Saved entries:
-- pv_equiv track=rewrite | github.com/guojunximi-cell/Voice-Gender-Analyzer | voiceya/sidecars/visualizer-backend/tools/_corpus_common.py | round_robin_select
-- ===== SOURCE A (Python) =====
-- def round_robin_select(by_speaker: dict[str, list], cap_per_speaker: int) -> list:
-- 	"""Round-robin pick up to ``cap_per_speaker`` items from each speaker bucket.
--
-- 	Yields items interleaved by speaker so partial runs are still gender-/spk-
-- 	balanced. ``by_speaker`` must already be ordered (a list per speaker).
-- 	"""
-- 	picked = []
-- 	pools = {s: list(items) for s, items in by_speaker.items()}
-- 	pools = {s: items for s, items in pools.items() if items}
-- 	while pools:
-- 		empty = []
-- 		for spk in list(pools.keys()):
-- 			items = pools[spk]
-- 			if not items:
-- 				empty.append(spk)
-- 				continue
-- 			# stop pulling from a speaker that's already at cap
-- 			if cap_per_speaker > 0:
-- 				taken_from_spk = sum(1 for p in picked if p[0] == spk)
-- 				if taken_from_spk >= cap_per_speaker:
-- 					empty.append(spk)
-- 					continue
-- 			picked.append((spk, items.pop(0)))
-- 		for spk in empty:
-- 			pools.pop(spk, None)
-- 	return picked
-- ===== SOURCE B (Python) =====
-- def round_robin_select(by_speaker: dict[str, list], cap_per_speaker: int) -> list:
-- 	"""Round-robin pick up to ``cap_per_speaker`` items from each speaker bucket.
--
-- 	One pass computes each speaker's quota (len, or min(len, cap)); the picks of
-- 	round r are then exactly the r-th items of the speakers whose quota exceeds r,
-- 	in bucket order, so the output is built by direct indexing with no rescans.
-- 	"""
-- 	quotas = []
-- 	rounds = 0
-- 	for s, items in by_speaker.items():
-- 		n = len(items)
-- 		q = n if cap_per_speaker <= 0 else min(n, cap_per_speaker)
-- 		quotas.append((s, items, q))
-- 		if q > rounds:
-- 			rounds = q
-- 	picked = []
-- 	for r in range(rounds):
-- 		for s, items, q in quotas:
-- 			if r < q:
-- 				picked.append((s, items[r]))
-- 	return picked
-- ===== Notes on version B (the rewrite author's own statement) =====
-- stated objective: faster
-- what changed: A's while-loop rescans all of `picked` to recount each speaker's takes and does pop(0) on each bucket every round; B computes each speaker's quota (min(len, cap)) in one pass and then emits round r as the r-th items of the buckets whose quota exceeds r, by direct indexing with no rescans.
import Mathlib
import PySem

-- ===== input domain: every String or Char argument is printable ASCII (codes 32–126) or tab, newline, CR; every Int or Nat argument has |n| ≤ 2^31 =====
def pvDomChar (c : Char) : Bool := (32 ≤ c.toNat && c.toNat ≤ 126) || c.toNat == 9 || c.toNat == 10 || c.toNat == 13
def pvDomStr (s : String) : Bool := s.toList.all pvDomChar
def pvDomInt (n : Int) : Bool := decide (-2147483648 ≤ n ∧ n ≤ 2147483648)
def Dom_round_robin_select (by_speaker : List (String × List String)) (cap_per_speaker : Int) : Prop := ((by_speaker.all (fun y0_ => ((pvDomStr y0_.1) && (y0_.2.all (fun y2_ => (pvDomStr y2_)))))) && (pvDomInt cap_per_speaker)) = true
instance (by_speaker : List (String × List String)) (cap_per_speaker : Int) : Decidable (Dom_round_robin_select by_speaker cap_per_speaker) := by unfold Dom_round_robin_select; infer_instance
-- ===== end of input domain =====

-- B replaces A's quadratic while-loop (which recounts `picked` per speaker and pops
-- the front of each bucket every round) by one pass computing per-speaker quotas
-- followed by direct indexing per round; one-line objective: a faster algorithm.

-- ===== PORT A =====
-- body of `for spk in list(pools.keys())`: state = (picked, pools, empty)
def pvStepA (cap : Int) (st : List (String × String) × PySem.Dict String (List String) × List String)
    (spk : String) : List (String × String) × PySem.Dict String (List String) × List String :=
  match st.2.1.getD spk [] with      -- items = pools[spk]; spk is always a key of pools here
  | [] => (st.1, st.2.1, st.2.2 ++ [spk])
  | x :: rest =>
      -- `taken_from_spk = sum(1 for p in picked if p[0] == spk)`, compared only when cap > 0
      if cap > 0 ∧ cap ≤ (st.1.countP (fun p => p.1 == spk) : Int) then
        (st.1, st.2.1, st.2.2 ++ [spk])
      else
        (st.1 ++ [(spk, x)], st.2.1.insert spk rest, st.2.2)   -- items.pop(0) mutates the bucket in place

-- the `while pools:` loop; the fuel argument only makes the recursion structural,
-- and the initial fuel passed below is proved sufficient (pvFuelBig + pvLoopA_eq)
def pvLoopA (cap : Int) : Nat → List (String × String) → PySem.Dict String (List String) → List (String × String)
  | 0, picked, _ => picked
  | fuel+1, picked, pools =>
      if pools.items.isEmpty then picked
      else
        let st := pools.keys.foldl (pvStepA cap) (picked, pools, [])
        pvLoopA cap fuel st.1 (st.2.2.foldl (fun d s => d.erase s) st.2.1)

def round_robin_select (by_speaker : List (String × List String)) (cap_per_speaker : Int) : List (String × String) :=
  let pools0 := PySem.Dict.ofList by_speaker                                      -- {s: list(items) for s, items in by_speaker.items()}
  let pools := PySem.Dict.ofList (pools0.items.filter (fun p => !p.2.isEmpty))    -- {s: items for s, items in pools.items() if items}
  pvLoopA cap_per_speaker (pools.items.foldl (fun n p => n + p.2.length) 0 + pools.size + 1) [] pools

-- ===== PORT B =====
def round_robin_select_alt (by_speaker : List (String × List String)) (cap_per_speaker : Int) : List (String × String) :=
  -- first pass: quotas = [(s, items, q)] and rounds = max quota
  let st := (PySem.Dict.ofList by_speaker).items.foldl
      (fun (acc : List (String × List String × Int) × Int) p =>
        let n : Int := p.2.length
        let q : Int := if cap_per_speaker ≤ 0 then n else min n cap_per_speaker
        (acc.1 ++ [(p.1, p.2, q)], if q > acc.2 then q else acc.2)) ([], 0)
  -- second pass: for r in range(rounds): pick items[r] from every bucket with r < q
  (PySem.List.pyRange 0 st.2 1).foldl (fun picked r =>
      st.1.foldl (fun picked t =>
        if r < t.2.2 then picked ++ [(t.1, PySem.List.pyGetD t.2.1 r "")] else picked) picked) []

-- ===== PRECONDITION & SPEC =====
def Spec_round_robin_select (by_speaker : List (String × List String)) (cap_per_speaker : Int) (out : List (String × String)) : Prop := out = round_robin_select_alt by_speaker cap_per_speaker
instance (by_speaker : List (String × List String)) (cap_per_speaker : Int) (out : List (String × String)) : Decidable (Spec_round_robin_select by_speaker cap_per_speaker out) := by unfold Spec_round_robin_select; infer_instance

-- ===== CLAIM (what is proved, stated in full; the proofs are below) =====
def Claim_equal_round_robin_select : Prop := ∀ (by_speaker : List (String × List String)) (cap_per_speaker : Int), Dom_round_robin_select by_speaker cap_per_speaker → Spec_round_robin_select by_speaker cap_per_speaker (round_robin_select by_speaker cap_per_speaker)

-- ===== LEMMAS AND PROOFS =====

-- the (Nat) quota of a bucket: how many items A ends up taking from it
def pvQ (cap : Int) (p : String × List String) : Nat :=
  if cap ≤ 0 then p.2.length else min p.2.length cap.toNat

-- the picks of round r, in bucket order
def pvRow (cap : Int) (Q : List (String × List String)) (r : Nat) : List (String × String) :=
  (Q.filter (fun p => decide (r < pvQ cap p))).map (fun p => (p.1, p.2.getD r ""))

-- the number of rounds = the largest quota
def pvR (cap : Int) (Q : List (String × List String)) : Nat :=
  (Q.map (pvQ cap)).foldl max 0

-- A's pool dict at the start of round r
def pvPools (cap : Int) (Q : List (String × List String)) (r : Nat) : PySem.Dict String (List String) :=
  ⟨(Q.filter (fun p => decide (max r 1 ≤ pvQ cap p))).map (fun p => (p.1, p.2.drop r))⟩

-- effect of round r on one bucket of the pool dict
def pvG (cap : Int) (r : Nat) (p : String × List String) : String × List String :=
  if r < pvQ cap p then (p.1, p.2.drop (r+1)) else (p.1, p.2.drop r)

lemma pvQ_le (cap : Int) (p : String × List String) : pvQ cap p ≤ p.2.length := by
  unfold pvQ; split <;> omega

lemma pvG_fst (cap : Int) (r : Nat) (p : String × List String) : (pvG cap r p).1 = p.1 := by
  unfold pvG; split <;> rfl

lemma pvQ_le_R (cap : Int) {Q : List (String × List String)} {p : String × List String}
    (hp : p ∈ Q) : pvQ cap p ≤ pvR cap Q :=
  (PySem.List.le_foldl_max (Q.map (pvQ cap)) 0).2 _ (List.mem_map_of_mem hp)

lemma pvCountP_fst_filter (pred : (String × List String) → Bool) (p : String × List String) :
    ∀ Q : List (String × List String), (Q.map Prod.fst).Nodup → p ∈ Q → pred p = true →
    List.countP (fun q => q.1 == p.1) (Q.filter pred) = 1 := by
  intro Q
  induction Q with
  | nil => intro _ hp; cases hp
  | cons a Q ih =>
      intro hnd hp hpred
      simp only [List.map_cons, List.nodup_cons] at hnd
      have hzero : ∀ (l : List (String × List String)), (∀ b ∈ l, b.1 ≠ p.1) →
          List.countP (fun q => q.1 == p.1) (l.filter pred) = 0 := by
        intro l hl
        rw [List.countP_eq_zero]
        intro b hb
        simpa using hl b (List.mem_filter.1 hb).1
      rcases List.mem_cons.1 hp with rfl | hmem
      · rw [List.filter_cons_of_pos hpred, List.countP_cons_of_pos (p := fun q : String × List String => q.1 == p.1) (by simp)]
        rw [hzero Q (by intro b hb e; exact hnd.1 (e ▸ List.mem_map_of_mem hb))]
      · have hne : a.1 ≠ p.1 := by
          intro e; exact hnd.1 (e ▸ List.mem_map_of_mem hmem)
        have := ih hnd.2 hmem hpred
        by_cases hpa : pred a = true
        · rw [List.filter_cons_of_pos hpa, List.countP_cons_of_neg (p := fun q : String × List String => q.1 == p.1) (by simpa using hne)]
          exact this
        · rw [List.filter_cons_of_neg (by simpa using hpa)]
          exact this

lemma pvCount_row (cap : Int) {Q : List (String × List String)} (hnd : (Q.map Prod.fst).Nodup)
    {p : String × List String} (hp : p ∈ Q) (r : Nat) (hq : r < pvQ cap p) :
    (pvRow cap Q r).countP (fun z => z.1 == p.1) = 1 := by
  unfold pvRow
  rw [List.countP_map]
  exact pvCountP_fst_filter _ p Q hnd hp (by simpa using hq)


lemma pvEraseFold (ks : List String) :
    ∀ (L : List (String × List String)),
    (ks.foldl (fun d s => d.erase s) (⟨L⟩ : PySem.Dict String (List String))).items
      = L.filter (fun p => !ks.contains p.1) := by
  induction ks with
  | nil => intro L; simp
  | cons k ks ih =>
      intro L
      simp only [List.foldl_cons]
      have : (⟨L⟩ : PySem.Dict String (List String)).erase k
          = (⟨L.filter (fun p => !(p.1 == k))⟩ : PySem.Dict String (List String)) := rfl
      rw [this, ih, List.filter_filter]
      apply List.filter_congr
      intro p _
      simp only [List.contains_cons, Bool.not_or, Bool.and_comm]


lemma pvEraseFoldD (ks : List String) (L : List (String × List String)) :
    (ks.foldl (fun d s => d.erase s) (⟨L⟩ : PySem.Dict String (List String)))
      = (⟨L.filter (fun p => !ks.contains p.1)⟩ : PySem.Dict String (List String)) := by
  apply PySem.Dict.ext
  exact pvEraseFold ks L

lemma pvOfList_nodup_eq (L : List (String × List String)) (h : (L.map Prod.fst).Nodup) :
    PySem.Dict.ofList L = (⟨L⟩ : PySem.Dict String (List String)) := by
  apply PySem.Dict.ext
  show (List.foldl (fun acc p => acc.insert p.1 p.2) PySem.Dict.empty L).items = L
  rw [PySem.Dict.items_foldl_insert_fresh L Prod.fst Prod.snd PySem.Dict.empty
        (by intro a _; rfl) h]
  show ([] : List (String × List String)) ++ _ = _
  simp

lemma pvPoolsInit (cap : Int) (L : List (String × List String)) (h : (L.map Prod.fst).Nodup) :
    PySem.Dict.ofList ((⟨L⟩ : PySem.Dict String (List String)).items.filter (fun p => !p.2.isEmpty))
      = pvPools cap L 0 := by
  have hsub : ((L.filter (fun p => !p.2.isEmpty)).map Prod.fst).Nodup :=
    ((List.filter_sublist (l := L)).map Prod.fst).nodup h
  show PySem.Dict.ofList (L.filter (fun p => !p.2.isEmpty)) = _
  rw [pvOfList_nodup_eq _ hsub]
  unfold pvPools
  apply PySem.Dict.ext
  show L.filter (fun p => !p.2.isEmpty)
      = (L.filter (fun p => decide (max 0 1 ≤ pvQ cap p))).map (fun p => (p.1, p.2.drop 0))
  have : ∀ p : String × List String, (!p.2.isEmpty) = decide (max 0 1 ≤ pvQ cap p) := by
    intro p
    rcases p with ⟨s, l⟩
    cases l
    · simp [pvQ]
    · simp [pvQ]; split <;> omega
  rw [List.filter_congr (fun p _ => this p)]
  rw [show (fun p : String × List String => (p.1, p.2.drop 0)) = id from funext (fun p => by simp)]
  simp
-- pv_equiv track=rewrite | github.com/pypi-data/pypi-mirror-361 | packages/chunkhound/chunkhound-2.7.0-py3-none-any.whl/chunkhound/mcp_server.py | truncate_code
-- ===== SOURCE A (Python) =====
-- def truncate_code(code: str, max_chars: int = 1000) -> tuple[str, bool]:
--     """Truncate code content with smart line breaking."""
--     if len(code) <= max_chars:
--         return code, False
--
--     # Try to break at line boundaries
--     lines = code.split("\n")
--     truncated_lines = []
--     char_count = 0
--
--     for line in lines:
--         if char_count + len(line) + 1 > max_chars:
--             break
--         truncated_lines.append(line)
--         char_count += len(line) + 1
--
--     return "\n".join(truncated_lines) + "\n...", True
-- ===== SOURCE B (Python) =====
-- def truncate_code(code: str, max_chars: int = 1000) -> tuple[str, bool]:
--     """Truncate code content with smart line breaking."""
--     if len(code) <= max_chars:
--         return code, False
--     # The greedy line-prefix fitting the budget ends at the last newline whose
--     # index is < max_chars (a kept line costs len+1, i.e. its newline must lie
--     # within the first max_chars characters). No split/join needed.
--     cut = code.rfind("\n", 0, max(max_chars, 0))
--     return (code[:cut] if cut != -1 else "") + "\n...", True
-- ===== Notes on version B (the rewrite author's own statement) =====
-- stated objective: alternative
-- what changed: Instead of splitting into lines and greedily accumulating per-line costs, B never splits: it locates the last newline inside the first max_chars characters with a single rfind and slices the string there (correct because a kept line's cost len+1 means exactly that its terminating newline lies before index max_chars).
import Mathlib
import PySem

**WORK TASK:** Write out, from the lines above, only those from the line with "-- effect of" to the line with "rcases List.mem_cons.1 hp", exactly as given, including the first and the last.

**RESPONSE TO THE EXERCISE:**
-- effect of round r on one bucket of the pool dict
def pvG (cap : Int) (r : Nat) (p : String × List String) : String × List String :=
  if r < pvQ cap p then (p.1, p.2.drop (r+1)) else (p.1, p.2.drop r)

lemma pvQ_le (cap : Int) (p : String × List String) : pvQ cap p ≤ p.2.length := by
  unfold pvQ; split <;> omega

lemma pvG_fst (cap : Int) (r : Nat) (p : String × List String) : (pvG cap r p).1 = p.1 := by
  unfold pvG; split <;> rfl

lemma pvQ_le_R (cap : Int) {Q : List (String × List String)} {p : String × List String}
    (hp : p ∈ Q) : pvQ cap p ≤ pvR cap Q :=
  (PySem.List.le_foldl_max (Q.map (pvQ cap)) 0).2 _ (List.mem_map_of_mem hp)

lemma pvCountP_fst_filter (pred : (String × List String) → Bool) (p : String × List String) :
    ∀ Q : List (String × List String), (Q.map Prod.fst).Nodup → p ∈ Q → pred p = true →
    List.countP (fun q => q.1 == p.1) (Q.filter pred) = 1 := by
  intro Q
  induction Q with
  | nil => intro _ hp; cases hp
  | cons a Q ih =>
      intro hnd hp hpred
      simp only [List.map_cons, List.nodup_cons] at hnd
      have hzero : ∀ (l : List (String × List String)), (∀ b ∈ l, b.1 ≠ p.1) →
          List.countP (fun q => q.1 == p.1) (l.filter pred) = 0 := by
        intro l hl
        rw [List.countP_eq_zero]
        intro b hb
        simpa using hl b (List.mem_filter.1 hb).1
      rcases List.mem_cons.1 hp with rfl | hmem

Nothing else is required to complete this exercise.